Problem: Find the lines below in which the string "else" occurs. Copy each one.

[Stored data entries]
= = = = = = =

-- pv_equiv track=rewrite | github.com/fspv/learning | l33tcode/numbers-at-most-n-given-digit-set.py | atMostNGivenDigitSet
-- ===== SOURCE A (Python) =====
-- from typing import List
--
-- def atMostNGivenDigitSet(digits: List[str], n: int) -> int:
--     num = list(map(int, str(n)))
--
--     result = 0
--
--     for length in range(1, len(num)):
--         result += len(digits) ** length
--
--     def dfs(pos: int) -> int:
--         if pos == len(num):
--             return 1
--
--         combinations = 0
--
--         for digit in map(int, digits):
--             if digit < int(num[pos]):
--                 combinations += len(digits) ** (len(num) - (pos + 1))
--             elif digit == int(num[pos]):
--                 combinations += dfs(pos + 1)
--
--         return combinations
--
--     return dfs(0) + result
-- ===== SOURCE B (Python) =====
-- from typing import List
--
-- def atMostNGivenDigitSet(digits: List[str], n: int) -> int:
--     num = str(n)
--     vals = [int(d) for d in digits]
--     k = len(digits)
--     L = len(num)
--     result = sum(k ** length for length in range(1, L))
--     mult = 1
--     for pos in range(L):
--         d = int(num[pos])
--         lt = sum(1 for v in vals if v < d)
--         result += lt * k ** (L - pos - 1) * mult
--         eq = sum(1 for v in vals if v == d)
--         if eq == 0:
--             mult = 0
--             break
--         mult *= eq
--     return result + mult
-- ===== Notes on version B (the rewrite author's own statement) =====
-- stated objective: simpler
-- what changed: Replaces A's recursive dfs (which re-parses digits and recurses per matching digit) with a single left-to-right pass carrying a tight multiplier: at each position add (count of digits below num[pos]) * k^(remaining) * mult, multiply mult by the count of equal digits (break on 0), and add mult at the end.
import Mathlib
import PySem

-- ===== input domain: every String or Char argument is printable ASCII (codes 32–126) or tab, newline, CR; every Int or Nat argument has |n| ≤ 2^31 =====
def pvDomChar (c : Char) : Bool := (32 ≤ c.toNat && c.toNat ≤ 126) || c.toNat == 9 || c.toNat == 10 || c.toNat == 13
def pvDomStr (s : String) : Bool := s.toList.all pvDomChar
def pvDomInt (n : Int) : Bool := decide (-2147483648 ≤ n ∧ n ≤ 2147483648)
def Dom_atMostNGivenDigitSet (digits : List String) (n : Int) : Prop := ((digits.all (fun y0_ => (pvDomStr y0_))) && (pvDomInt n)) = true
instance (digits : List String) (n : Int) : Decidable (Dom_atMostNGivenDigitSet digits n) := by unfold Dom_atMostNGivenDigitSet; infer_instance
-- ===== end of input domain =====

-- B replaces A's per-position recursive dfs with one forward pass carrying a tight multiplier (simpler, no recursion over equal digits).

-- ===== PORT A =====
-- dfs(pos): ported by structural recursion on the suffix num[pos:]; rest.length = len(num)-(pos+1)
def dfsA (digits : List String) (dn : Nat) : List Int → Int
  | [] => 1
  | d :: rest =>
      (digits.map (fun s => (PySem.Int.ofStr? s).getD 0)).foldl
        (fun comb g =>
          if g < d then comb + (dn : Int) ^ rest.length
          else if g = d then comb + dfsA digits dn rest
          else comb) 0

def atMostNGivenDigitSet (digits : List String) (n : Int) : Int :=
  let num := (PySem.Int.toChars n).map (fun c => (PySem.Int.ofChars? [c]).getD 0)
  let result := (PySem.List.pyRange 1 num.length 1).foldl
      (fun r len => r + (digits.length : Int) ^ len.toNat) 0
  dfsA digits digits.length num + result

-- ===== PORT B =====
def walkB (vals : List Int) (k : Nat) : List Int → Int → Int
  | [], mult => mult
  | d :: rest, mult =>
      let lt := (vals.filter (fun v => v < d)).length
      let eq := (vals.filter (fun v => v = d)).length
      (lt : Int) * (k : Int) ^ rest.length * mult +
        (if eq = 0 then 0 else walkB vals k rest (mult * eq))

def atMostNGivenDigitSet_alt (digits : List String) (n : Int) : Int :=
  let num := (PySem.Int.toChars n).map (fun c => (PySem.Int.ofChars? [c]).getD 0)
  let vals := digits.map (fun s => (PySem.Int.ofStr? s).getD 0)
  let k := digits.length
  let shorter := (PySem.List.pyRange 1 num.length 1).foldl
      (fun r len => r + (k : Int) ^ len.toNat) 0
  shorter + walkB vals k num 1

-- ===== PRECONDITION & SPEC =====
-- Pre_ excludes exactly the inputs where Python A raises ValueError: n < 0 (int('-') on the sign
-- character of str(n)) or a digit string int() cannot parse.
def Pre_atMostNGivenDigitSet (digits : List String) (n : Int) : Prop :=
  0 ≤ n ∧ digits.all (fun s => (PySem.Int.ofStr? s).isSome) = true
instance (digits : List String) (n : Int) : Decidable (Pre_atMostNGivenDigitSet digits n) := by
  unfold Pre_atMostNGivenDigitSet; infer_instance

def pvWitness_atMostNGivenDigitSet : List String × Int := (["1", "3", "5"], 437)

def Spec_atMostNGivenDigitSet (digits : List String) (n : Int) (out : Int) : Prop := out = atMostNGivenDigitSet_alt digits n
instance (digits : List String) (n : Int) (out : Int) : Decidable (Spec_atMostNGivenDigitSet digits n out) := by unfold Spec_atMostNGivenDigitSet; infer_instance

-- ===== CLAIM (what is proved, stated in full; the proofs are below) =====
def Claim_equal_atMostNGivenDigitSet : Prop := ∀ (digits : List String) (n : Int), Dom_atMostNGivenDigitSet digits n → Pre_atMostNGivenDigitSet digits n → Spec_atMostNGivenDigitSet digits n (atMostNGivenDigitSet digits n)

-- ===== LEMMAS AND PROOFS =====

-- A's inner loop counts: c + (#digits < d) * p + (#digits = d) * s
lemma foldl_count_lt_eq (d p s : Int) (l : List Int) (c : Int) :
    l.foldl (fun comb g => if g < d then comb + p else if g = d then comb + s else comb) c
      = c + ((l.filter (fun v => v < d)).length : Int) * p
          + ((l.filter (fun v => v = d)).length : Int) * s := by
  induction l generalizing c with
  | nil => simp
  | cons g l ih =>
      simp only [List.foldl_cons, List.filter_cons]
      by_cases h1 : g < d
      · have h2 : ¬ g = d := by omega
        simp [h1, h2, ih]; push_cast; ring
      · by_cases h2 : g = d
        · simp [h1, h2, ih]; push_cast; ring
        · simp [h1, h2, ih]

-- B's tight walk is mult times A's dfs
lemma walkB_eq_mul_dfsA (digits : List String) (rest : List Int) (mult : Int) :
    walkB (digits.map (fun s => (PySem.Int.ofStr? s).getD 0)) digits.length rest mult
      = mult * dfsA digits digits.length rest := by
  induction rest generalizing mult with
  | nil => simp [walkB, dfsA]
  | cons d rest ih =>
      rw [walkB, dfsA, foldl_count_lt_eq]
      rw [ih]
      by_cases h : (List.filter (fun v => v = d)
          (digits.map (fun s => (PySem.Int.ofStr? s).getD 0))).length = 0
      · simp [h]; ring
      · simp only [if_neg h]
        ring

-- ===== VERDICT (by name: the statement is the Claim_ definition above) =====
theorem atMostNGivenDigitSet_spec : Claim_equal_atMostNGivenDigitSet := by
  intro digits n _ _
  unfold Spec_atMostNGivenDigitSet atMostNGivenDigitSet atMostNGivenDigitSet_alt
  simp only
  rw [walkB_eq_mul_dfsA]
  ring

= = = = = = =

Finished task:
          else if g = d then comb + dfsA digits dn rest
          else comb) 0
        (if eq = 0 then 0 else walkB vals k rest (mult * eq))
    l.foldl (fun comb g => if g < d then comb + p else if g = d then comb + s else comb) c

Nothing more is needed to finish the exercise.